** About this exercise **
Of the entries below, copy only those lines that contain the word "Option".

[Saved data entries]
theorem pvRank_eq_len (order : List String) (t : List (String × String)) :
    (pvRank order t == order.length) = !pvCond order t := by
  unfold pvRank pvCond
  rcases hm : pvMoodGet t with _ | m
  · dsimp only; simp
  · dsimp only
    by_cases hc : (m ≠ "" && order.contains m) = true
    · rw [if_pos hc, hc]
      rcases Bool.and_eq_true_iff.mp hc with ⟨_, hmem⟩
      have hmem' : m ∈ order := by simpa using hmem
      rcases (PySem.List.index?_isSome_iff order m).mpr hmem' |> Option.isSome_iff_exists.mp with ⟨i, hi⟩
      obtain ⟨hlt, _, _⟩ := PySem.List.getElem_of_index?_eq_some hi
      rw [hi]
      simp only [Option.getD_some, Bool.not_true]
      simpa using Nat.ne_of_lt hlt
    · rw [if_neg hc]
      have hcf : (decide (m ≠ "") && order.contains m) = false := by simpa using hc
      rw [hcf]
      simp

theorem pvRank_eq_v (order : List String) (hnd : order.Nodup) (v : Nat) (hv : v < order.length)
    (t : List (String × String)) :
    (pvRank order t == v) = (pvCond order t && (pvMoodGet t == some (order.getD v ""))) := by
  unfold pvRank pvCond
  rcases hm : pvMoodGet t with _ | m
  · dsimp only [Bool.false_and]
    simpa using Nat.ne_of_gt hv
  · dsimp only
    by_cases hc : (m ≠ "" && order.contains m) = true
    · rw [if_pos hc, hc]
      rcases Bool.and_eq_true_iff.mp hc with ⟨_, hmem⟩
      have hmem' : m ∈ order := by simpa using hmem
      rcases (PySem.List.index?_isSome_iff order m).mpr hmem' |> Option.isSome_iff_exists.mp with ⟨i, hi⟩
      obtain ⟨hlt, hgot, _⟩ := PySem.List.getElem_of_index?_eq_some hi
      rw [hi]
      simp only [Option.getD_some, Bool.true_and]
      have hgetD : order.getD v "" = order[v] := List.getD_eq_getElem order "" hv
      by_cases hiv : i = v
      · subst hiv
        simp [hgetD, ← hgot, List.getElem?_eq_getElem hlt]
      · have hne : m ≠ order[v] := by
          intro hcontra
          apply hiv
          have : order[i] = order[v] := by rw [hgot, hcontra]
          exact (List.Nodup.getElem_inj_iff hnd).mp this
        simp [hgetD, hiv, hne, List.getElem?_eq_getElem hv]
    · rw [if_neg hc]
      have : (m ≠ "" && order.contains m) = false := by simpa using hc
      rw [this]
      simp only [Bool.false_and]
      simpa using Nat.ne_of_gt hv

* * *

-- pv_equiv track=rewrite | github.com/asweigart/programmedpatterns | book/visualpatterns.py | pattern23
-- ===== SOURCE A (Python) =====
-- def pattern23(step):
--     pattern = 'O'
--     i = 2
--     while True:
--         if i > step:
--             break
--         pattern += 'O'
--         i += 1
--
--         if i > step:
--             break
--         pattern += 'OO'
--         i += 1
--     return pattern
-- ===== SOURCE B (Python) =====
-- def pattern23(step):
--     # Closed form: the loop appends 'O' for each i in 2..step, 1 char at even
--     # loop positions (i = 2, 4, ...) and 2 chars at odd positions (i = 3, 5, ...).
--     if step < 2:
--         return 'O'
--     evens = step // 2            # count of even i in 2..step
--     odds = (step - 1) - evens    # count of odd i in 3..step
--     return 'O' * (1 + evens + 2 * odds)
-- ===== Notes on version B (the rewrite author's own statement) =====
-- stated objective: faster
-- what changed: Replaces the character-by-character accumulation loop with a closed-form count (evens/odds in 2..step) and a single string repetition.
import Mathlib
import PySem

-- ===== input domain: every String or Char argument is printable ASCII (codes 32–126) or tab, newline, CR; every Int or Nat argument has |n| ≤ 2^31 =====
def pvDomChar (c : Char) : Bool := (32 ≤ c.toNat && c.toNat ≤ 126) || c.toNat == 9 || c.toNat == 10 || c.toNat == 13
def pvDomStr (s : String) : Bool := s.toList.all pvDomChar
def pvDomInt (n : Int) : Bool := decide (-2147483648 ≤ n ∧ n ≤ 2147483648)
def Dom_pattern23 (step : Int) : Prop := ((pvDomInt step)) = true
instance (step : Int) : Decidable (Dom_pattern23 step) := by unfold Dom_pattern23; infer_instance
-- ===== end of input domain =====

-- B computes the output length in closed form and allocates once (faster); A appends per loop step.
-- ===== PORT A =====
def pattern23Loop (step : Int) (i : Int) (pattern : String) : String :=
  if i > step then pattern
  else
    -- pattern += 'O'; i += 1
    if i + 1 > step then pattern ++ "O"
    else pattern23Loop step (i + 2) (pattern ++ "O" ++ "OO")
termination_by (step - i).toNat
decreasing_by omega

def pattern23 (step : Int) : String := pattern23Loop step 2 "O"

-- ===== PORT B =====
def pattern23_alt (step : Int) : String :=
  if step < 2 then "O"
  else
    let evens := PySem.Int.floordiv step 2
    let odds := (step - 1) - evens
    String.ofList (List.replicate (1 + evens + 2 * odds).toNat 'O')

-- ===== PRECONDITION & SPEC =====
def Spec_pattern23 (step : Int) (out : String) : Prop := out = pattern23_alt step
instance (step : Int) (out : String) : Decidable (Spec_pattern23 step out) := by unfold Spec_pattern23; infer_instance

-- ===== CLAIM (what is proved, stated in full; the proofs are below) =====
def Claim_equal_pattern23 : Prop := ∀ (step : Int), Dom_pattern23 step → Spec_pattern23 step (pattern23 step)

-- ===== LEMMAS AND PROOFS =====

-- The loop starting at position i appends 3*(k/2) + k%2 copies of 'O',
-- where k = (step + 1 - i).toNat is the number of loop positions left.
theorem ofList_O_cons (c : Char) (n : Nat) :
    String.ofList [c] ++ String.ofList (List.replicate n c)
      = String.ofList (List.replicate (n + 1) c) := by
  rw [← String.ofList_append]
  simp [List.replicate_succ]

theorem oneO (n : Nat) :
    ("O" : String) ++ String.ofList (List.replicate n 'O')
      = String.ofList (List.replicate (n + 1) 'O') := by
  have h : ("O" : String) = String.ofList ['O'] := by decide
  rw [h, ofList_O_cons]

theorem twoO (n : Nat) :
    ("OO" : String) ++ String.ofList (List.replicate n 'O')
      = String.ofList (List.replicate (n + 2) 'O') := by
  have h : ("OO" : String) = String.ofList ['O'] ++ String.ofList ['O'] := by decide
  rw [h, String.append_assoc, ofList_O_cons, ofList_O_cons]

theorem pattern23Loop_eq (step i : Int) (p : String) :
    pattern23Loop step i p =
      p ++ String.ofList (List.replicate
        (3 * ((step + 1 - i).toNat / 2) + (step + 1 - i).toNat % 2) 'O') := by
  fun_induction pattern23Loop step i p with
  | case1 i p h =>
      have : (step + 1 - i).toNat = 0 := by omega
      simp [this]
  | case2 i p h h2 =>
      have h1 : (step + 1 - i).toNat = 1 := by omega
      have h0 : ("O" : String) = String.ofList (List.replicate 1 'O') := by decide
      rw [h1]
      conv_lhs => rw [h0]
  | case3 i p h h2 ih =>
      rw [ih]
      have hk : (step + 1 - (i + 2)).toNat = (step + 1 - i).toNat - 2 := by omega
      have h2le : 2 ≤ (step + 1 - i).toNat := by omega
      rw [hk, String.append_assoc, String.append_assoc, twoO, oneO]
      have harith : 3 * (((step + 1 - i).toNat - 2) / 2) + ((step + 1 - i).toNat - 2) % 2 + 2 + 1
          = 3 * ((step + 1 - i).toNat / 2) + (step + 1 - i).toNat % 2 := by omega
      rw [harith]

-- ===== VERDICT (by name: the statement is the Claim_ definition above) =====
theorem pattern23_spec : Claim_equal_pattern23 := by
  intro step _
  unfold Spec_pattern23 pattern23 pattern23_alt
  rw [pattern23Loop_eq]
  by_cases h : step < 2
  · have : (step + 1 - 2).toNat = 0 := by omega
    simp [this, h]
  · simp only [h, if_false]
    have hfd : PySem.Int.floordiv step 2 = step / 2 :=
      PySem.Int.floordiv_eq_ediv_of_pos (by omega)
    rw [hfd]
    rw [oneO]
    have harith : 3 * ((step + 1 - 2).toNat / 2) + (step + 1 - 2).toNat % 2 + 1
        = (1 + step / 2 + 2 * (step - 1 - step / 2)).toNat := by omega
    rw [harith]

** Exercise answer **
      rcases (PySem.List.index?_isSome_iff order m).mpr hmem' |> Option.isSome_iff_exists.mp with ⟨i, hi⟩
      simp only [Option.getD_some, Bool.not_true]
      rcases (PySem.List.index?_isSome_iff order m).mpr hmem' |> Option.isSome_iff_exists.mp with ⟨i, hi⟩
      simp only [Option.getD_some, Bool.true_and]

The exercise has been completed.